(Saved data entries)

━━━━━━━━━━━━━━━━

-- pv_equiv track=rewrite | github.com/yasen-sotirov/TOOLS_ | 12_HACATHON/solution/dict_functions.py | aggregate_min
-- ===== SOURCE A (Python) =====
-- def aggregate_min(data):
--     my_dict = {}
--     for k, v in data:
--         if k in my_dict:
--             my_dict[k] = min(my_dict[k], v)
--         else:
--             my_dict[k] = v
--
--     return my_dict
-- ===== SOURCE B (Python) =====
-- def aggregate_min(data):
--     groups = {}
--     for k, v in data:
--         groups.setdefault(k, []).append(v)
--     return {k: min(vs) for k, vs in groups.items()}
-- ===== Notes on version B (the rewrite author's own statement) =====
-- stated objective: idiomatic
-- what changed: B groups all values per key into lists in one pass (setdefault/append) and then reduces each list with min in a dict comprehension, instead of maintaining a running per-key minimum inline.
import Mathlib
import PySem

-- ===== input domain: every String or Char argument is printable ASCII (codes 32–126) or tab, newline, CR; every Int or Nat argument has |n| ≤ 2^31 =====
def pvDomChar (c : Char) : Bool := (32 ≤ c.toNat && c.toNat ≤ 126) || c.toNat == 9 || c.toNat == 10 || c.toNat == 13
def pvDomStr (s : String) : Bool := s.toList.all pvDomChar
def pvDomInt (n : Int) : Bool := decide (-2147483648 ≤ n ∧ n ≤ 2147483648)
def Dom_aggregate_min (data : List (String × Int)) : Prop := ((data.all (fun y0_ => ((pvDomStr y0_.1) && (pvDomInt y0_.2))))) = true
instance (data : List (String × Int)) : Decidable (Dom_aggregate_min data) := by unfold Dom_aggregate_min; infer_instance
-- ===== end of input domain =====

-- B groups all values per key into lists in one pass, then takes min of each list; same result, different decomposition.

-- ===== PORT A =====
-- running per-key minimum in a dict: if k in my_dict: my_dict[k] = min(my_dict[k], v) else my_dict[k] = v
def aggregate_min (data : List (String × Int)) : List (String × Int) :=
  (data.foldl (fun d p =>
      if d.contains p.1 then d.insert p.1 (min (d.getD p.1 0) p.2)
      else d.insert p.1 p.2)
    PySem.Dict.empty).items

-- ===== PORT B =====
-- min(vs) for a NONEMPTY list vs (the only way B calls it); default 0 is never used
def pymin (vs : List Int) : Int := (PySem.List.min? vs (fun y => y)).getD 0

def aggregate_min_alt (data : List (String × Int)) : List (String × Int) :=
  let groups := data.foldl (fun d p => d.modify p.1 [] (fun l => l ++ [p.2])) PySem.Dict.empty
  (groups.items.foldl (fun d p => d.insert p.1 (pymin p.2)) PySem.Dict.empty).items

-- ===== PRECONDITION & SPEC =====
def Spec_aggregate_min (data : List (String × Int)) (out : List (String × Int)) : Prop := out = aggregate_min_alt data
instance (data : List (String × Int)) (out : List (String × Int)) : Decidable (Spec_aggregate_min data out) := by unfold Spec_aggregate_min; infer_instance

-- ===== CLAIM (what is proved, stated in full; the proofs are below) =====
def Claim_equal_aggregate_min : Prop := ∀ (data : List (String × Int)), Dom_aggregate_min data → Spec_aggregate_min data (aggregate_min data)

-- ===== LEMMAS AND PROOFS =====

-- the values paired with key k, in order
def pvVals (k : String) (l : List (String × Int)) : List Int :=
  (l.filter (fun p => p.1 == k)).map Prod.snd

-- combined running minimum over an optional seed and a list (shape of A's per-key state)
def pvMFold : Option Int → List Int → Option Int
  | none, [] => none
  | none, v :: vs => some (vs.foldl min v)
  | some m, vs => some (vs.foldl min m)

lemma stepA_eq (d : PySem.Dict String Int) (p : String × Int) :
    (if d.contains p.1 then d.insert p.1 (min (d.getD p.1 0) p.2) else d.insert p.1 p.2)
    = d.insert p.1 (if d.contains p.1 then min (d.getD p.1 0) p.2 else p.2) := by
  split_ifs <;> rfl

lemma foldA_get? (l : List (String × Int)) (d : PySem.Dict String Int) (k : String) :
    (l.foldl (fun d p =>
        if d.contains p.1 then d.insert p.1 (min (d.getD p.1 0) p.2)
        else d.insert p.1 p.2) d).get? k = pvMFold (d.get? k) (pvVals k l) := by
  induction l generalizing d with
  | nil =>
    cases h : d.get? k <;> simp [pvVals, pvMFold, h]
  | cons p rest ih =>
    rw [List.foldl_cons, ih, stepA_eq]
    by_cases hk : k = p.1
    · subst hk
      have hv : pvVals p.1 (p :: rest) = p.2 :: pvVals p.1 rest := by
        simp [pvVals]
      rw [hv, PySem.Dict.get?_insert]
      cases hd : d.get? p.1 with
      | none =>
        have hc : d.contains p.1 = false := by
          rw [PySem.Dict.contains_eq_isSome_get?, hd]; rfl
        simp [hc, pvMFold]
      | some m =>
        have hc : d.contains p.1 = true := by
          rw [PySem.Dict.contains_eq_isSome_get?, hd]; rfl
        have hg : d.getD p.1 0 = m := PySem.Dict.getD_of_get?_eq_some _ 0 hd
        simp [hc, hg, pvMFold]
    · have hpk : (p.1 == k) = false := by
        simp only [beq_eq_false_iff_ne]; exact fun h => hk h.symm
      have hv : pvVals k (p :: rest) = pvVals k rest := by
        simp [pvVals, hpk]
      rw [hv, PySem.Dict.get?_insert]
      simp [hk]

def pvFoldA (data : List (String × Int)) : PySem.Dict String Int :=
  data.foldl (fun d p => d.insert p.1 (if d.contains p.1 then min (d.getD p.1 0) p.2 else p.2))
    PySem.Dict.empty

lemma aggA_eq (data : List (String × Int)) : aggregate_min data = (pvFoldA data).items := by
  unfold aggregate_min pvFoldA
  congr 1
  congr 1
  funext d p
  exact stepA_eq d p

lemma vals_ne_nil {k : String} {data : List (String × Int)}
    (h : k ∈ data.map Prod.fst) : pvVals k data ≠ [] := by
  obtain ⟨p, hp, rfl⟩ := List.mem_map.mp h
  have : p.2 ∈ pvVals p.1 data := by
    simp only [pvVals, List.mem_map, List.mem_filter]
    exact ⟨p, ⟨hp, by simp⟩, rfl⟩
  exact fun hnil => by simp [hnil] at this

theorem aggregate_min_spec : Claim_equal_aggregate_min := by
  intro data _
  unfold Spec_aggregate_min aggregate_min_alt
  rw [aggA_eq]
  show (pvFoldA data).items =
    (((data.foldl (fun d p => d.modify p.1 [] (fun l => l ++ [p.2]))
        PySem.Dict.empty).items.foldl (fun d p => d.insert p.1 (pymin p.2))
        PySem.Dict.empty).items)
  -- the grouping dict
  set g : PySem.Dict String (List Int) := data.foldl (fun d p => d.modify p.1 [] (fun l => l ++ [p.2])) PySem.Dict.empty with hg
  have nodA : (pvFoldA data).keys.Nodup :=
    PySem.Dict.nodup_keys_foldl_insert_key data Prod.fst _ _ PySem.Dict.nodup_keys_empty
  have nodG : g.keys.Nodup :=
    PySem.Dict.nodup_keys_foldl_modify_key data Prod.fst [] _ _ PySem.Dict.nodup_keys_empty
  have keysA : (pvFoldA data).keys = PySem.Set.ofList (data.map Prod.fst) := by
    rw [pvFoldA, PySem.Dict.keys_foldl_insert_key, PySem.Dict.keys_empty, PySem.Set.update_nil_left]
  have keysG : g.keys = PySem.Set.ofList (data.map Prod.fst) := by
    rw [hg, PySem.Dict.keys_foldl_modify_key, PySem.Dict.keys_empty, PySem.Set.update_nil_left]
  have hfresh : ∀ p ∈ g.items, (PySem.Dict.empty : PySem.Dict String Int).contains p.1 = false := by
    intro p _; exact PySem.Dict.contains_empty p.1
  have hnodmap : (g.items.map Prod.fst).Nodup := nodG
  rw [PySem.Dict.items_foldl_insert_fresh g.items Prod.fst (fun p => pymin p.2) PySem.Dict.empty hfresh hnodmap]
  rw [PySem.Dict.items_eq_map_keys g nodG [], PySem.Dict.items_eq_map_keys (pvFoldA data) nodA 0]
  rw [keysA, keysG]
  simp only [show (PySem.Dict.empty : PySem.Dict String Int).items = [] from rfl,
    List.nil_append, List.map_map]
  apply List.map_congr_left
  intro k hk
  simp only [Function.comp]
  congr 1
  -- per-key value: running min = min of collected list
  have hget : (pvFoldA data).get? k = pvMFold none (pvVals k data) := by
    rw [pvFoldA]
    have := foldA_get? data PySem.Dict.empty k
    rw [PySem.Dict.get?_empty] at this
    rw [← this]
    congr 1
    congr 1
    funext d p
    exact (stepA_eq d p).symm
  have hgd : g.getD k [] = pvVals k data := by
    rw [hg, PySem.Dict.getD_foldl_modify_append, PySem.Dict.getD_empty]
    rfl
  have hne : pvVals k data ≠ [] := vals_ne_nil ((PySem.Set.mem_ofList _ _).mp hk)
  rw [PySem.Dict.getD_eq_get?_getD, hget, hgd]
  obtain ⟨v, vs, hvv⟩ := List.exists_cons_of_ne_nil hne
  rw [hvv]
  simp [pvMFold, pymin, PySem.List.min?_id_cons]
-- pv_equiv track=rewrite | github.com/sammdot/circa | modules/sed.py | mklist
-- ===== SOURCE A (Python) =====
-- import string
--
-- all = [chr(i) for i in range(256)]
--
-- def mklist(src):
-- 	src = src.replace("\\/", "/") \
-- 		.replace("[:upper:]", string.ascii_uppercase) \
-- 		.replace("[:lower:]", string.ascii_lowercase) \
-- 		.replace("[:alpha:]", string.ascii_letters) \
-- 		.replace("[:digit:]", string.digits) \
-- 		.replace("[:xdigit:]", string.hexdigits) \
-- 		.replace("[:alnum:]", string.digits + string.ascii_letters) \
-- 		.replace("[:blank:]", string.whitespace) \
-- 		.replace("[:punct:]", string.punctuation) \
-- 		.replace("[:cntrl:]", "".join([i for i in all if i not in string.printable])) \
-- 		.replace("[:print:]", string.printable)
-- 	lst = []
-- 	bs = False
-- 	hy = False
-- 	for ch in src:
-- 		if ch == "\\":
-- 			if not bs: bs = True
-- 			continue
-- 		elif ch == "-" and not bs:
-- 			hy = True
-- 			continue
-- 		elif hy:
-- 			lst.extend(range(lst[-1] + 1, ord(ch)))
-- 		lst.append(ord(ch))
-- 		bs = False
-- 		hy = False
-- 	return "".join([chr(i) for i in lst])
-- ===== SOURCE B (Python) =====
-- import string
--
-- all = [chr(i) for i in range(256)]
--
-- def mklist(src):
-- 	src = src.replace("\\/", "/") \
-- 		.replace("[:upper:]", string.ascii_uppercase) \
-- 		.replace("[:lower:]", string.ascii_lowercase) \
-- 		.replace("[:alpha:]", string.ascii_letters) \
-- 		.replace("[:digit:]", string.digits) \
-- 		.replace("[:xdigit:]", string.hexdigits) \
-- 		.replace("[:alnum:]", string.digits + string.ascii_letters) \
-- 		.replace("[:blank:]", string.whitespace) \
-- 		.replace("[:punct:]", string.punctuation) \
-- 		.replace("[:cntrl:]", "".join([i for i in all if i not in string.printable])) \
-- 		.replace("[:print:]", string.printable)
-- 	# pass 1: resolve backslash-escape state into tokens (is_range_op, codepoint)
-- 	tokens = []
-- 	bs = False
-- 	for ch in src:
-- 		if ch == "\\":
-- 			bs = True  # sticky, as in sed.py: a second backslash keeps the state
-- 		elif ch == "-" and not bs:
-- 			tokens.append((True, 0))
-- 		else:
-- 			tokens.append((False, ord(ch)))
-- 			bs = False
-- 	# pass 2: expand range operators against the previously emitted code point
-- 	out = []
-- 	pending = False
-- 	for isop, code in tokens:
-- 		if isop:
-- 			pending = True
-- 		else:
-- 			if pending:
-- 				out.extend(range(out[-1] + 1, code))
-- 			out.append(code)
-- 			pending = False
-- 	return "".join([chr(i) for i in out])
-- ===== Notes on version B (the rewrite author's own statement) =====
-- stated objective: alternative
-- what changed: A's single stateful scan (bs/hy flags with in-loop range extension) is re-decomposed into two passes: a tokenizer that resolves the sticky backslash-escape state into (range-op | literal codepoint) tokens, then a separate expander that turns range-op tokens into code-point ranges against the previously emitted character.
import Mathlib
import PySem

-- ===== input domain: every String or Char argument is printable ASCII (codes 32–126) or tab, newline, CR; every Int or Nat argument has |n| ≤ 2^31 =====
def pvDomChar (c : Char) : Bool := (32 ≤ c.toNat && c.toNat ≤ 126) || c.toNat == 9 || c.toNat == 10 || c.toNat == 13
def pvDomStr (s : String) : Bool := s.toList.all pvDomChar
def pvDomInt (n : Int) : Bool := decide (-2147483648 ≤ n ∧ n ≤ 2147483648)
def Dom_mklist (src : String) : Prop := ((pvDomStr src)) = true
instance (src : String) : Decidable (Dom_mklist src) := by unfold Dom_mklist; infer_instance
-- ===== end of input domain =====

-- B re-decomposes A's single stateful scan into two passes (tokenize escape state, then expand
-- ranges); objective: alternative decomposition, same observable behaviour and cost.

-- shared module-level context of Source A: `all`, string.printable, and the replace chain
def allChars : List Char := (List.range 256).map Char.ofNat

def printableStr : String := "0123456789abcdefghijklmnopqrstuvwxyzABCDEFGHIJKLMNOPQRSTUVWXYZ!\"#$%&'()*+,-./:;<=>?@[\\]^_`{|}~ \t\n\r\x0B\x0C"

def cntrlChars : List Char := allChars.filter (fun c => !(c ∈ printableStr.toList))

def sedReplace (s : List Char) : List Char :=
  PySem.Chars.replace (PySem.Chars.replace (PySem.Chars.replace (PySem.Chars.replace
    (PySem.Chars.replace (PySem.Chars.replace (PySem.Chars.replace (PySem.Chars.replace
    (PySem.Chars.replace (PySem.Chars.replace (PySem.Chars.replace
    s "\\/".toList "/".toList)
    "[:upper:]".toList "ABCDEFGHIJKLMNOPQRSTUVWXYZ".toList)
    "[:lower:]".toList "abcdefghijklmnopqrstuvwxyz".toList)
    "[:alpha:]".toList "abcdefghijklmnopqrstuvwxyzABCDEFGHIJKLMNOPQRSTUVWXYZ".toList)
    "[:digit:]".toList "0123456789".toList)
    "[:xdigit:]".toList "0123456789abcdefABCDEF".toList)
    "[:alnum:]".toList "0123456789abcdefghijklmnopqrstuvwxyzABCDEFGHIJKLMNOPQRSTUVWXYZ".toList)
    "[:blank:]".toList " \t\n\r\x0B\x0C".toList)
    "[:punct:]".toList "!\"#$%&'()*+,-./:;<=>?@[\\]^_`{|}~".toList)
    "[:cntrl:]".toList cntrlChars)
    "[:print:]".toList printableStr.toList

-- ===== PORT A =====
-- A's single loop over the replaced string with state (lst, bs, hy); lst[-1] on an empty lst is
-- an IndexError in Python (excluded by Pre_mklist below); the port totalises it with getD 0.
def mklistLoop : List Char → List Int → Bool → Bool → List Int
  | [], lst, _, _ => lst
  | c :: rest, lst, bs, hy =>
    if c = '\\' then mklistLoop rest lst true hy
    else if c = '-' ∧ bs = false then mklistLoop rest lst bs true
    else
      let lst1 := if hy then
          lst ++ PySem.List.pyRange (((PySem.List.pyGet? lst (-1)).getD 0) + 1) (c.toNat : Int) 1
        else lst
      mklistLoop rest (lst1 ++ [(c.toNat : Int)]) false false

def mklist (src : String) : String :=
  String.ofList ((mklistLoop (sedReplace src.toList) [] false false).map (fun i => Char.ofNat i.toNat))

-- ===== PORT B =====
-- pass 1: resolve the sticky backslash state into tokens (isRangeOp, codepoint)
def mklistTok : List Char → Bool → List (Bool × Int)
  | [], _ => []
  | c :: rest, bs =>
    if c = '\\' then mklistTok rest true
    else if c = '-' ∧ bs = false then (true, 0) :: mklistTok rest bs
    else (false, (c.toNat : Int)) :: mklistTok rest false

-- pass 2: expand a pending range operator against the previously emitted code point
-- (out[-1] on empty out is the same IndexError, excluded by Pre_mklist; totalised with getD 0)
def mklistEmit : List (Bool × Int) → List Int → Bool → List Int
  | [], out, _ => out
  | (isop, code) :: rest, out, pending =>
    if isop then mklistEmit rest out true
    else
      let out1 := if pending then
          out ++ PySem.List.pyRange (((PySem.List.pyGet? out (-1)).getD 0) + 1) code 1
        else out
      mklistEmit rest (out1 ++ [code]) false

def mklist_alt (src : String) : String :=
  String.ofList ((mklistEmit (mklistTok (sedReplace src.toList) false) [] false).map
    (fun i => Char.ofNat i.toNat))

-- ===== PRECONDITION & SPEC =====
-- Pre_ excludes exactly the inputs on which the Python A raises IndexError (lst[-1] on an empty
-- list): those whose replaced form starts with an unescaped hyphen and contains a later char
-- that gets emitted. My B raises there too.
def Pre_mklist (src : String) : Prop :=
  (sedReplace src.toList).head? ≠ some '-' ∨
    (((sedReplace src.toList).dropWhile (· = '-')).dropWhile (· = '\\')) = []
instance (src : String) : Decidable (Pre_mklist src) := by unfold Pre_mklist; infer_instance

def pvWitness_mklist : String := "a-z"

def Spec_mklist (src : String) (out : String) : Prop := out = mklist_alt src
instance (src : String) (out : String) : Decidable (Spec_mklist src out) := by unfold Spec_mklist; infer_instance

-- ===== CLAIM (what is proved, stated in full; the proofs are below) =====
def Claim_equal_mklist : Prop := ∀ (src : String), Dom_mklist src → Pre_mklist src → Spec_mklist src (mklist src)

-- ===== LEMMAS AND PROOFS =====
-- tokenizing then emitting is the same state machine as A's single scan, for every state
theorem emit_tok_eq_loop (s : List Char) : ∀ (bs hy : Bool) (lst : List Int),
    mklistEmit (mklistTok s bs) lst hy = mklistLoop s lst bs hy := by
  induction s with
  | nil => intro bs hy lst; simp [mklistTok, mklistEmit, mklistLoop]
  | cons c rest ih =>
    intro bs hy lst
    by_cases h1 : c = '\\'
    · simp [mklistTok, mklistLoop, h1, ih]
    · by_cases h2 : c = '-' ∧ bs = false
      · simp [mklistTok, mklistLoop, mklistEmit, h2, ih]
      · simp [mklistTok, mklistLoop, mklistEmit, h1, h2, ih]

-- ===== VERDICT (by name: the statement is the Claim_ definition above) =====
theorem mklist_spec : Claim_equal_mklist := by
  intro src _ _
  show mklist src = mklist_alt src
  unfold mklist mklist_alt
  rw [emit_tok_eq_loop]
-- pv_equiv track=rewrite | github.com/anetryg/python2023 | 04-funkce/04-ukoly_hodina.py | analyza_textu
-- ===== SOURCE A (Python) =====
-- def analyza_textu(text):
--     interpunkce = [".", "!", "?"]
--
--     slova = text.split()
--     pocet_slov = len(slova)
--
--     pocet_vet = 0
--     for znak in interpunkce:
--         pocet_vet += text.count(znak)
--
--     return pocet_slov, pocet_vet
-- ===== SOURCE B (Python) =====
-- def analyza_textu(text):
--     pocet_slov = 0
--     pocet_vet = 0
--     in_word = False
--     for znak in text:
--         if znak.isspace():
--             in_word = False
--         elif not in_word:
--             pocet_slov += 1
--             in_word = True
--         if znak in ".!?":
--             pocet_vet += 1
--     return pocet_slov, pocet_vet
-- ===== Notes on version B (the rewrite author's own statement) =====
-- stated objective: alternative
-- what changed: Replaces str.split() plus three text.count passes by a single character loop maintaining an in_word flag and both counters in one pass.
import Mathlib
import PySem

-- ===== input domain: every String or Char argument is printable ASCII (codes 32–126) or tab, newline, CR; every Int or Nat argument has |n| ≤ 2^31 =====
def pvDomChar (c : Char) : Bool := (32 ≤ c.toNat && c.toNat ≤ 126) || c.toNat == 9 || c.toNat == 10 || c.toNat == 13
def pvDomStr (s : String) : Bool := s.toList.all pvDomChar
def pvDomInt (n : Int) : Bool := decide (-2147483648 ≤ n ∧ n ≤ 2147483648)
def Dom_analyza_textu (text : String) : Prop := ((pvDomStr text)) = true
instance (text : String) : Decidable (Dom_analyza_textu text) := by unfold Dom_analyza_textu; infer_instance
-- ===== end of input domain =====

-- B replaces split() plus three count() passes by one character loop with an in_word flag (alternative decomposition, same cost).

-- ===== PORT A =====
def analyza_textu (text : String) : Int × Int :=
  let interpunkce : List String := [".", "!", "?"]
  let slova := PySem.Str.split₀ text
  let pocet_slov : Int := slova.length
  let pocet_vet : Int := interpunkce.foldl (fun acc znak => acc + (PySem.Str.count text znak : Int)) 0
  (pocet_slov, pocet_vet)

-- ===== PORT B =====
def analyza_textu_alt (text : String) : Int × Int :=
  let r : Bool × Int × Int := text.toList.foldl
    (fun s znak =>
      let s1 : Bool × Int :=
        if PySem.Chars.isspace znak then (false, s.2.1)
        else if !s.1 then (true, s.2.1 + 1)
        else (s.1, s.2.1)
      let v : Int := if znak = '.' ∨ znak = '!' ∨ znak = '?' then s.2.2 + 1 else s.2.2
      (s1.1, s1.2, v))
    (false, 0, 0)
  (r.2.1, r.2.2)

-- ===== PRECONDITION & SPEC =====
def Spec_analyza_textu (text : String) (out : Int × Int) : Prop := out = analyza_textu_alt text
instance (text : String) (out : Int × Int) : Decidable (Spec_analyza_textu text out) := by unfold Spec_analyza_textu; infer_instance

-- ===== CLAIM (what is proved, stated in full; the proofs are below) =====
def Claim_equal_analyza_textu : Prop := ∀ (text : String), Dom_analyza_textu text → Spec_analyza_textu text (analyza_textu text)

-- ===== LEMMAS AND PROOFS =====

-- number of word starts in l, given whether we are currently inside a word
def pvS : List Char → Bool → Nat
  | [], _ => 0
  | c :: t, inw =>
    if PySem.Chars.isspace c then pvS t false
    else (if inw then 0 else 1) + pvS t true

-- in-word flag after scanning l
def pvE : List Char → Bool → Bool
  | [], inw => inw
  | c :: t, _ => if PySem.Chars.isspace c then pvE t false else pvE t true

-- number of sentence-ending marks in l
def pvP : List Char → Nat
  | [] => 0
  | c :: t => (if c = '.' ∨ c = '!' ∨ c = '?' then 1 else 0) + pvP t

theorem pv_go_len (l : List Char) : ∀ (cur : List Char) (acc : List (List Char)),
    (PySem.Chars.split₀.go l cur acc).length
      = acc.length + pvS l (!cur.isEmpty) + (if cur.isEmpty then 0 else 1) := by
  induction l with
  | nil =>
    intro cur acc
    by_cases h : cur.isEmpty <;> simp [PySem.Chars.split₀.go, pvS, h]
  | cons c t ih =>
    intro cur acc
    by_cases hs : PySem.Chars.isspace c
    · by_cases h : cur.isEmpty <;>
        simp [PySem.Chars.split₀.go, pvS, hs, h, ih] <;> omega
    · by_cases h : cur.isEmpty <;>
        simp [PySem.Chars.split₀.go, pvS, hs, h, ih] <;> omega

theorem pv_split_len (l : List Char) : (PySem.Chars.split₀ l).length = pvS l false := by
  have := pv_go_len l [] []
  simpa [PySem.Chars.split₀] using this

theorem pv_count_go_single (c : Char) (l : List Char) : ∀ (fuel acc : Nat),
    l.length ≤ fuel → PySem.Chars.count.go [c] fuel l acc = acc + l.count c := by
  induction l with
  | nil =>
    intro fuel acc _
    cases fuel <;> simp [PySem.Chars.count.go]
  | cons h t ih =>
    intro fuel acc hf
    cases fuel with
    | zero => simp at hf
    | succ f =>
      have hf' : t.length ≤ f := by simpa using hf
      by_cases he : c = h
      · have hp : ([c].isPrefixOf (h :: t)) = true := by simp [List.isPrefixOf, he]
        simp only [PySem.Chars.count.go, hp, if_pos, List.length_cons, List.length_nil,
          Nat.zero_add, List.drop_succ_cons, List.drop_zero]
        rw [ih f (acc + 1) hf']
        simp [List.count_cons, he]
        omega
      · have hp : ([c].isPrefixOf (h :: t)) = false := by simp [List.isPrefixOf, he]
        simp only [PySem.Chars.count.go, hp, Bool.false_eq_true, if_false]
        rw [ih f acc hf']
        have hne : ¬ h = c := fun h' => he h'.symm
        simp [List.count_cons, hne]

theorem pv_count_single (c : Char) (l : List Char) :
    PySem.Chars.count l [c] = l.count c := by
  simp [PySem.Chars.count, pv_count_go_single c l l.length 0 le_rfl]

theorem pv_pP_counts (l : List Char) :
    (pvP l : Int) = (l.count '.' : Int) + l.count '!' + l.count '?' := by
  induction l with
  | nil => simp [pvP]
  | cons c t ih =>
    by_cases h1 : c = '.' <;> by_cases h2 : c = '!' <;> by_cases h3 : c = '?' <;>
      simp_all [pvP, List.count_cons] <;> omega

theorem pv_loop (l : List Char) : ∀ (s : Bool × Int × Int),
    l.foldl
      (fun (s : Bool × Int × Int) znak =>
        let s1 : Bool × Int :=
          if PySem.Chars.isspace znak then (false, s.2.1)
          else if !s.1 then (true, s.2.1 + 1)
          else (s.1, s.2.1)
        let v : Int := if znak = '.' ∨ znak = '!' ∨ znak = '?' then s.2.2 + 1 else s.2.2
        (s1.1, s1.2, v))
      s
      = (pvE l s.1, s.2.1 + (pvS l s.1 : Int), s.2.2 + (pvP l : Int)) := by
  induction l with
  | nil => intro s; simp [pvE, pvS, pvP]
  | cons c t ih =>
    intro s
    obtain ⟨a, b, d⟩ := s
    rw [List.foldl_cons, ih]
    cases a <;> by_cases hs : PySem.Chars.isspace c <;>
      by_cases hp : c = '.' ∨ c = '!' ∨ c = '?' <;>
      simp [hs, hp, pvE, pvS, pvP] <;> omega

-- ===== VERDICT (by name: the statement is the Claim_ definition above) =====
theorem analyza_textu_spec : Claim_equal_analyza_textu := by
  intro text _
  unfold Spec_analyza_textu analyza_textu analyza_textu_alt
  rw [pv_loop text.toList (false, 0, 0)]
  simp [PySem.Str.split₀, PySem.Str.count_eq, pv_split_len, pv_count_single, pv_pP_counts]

━━━━━━━━━━━━━━━━

__ABOUT THIS EXERCISE__:
Please return only the lines above, starting at the line that has "-- in-word flag after scanning l" and ending at the line that has "have := pv_go_len l [] []", keeping both and leaving each one unchanged.

__SOLUTION BELOW__:
-- in-word flag after scanning l
def pvE : List Char → Bool → Bool
  | [], inw => inw
  | c :: t, _ => if PySem.Chars.isspace c then pvE t false else pvE t true

-- number of sentence-ending marks in l
def pvP : List Char → Nat
  | [] => 0
  | c :: t => (if c = '.' ∨ c = '!' ∨ c = '?' then 1 else 0) + pvP t

theorem pv_go_len (l : List Char) : ∀ (cur : List Char) (acc : List (List Char)),
    (PySem.Chars.split₀.go l cur acc).length
      = acc.length + pvS l (!cur.isEmpty) + (if cur.isEmpty then 0 else 1) := by
  induction l with
  | nil =>
    intro cur acc
    by_cases h : cur.isEmpty <;> simp [PySem.Chars.split₀.go, pvS, h]
  | cons c t ih =>
    intro cur acc
    by_cases hs : PySem.Chars.isspace c
    · by_cases h : cur.isEmpty <;>
        simp [PySem.Chars.split₀.go, pvS, hs, h, ih] <;> omega
    · by_cases h : cur.isEmpty <;>
        simp [PySem.Chars.split₀.go, pvS, hs, h, ih] <;> omega

theorem pv_split_len (l : List Char) : (PySem.Chars.split₀ l).length = pvS l false := by
  have := pv_go_len l [] []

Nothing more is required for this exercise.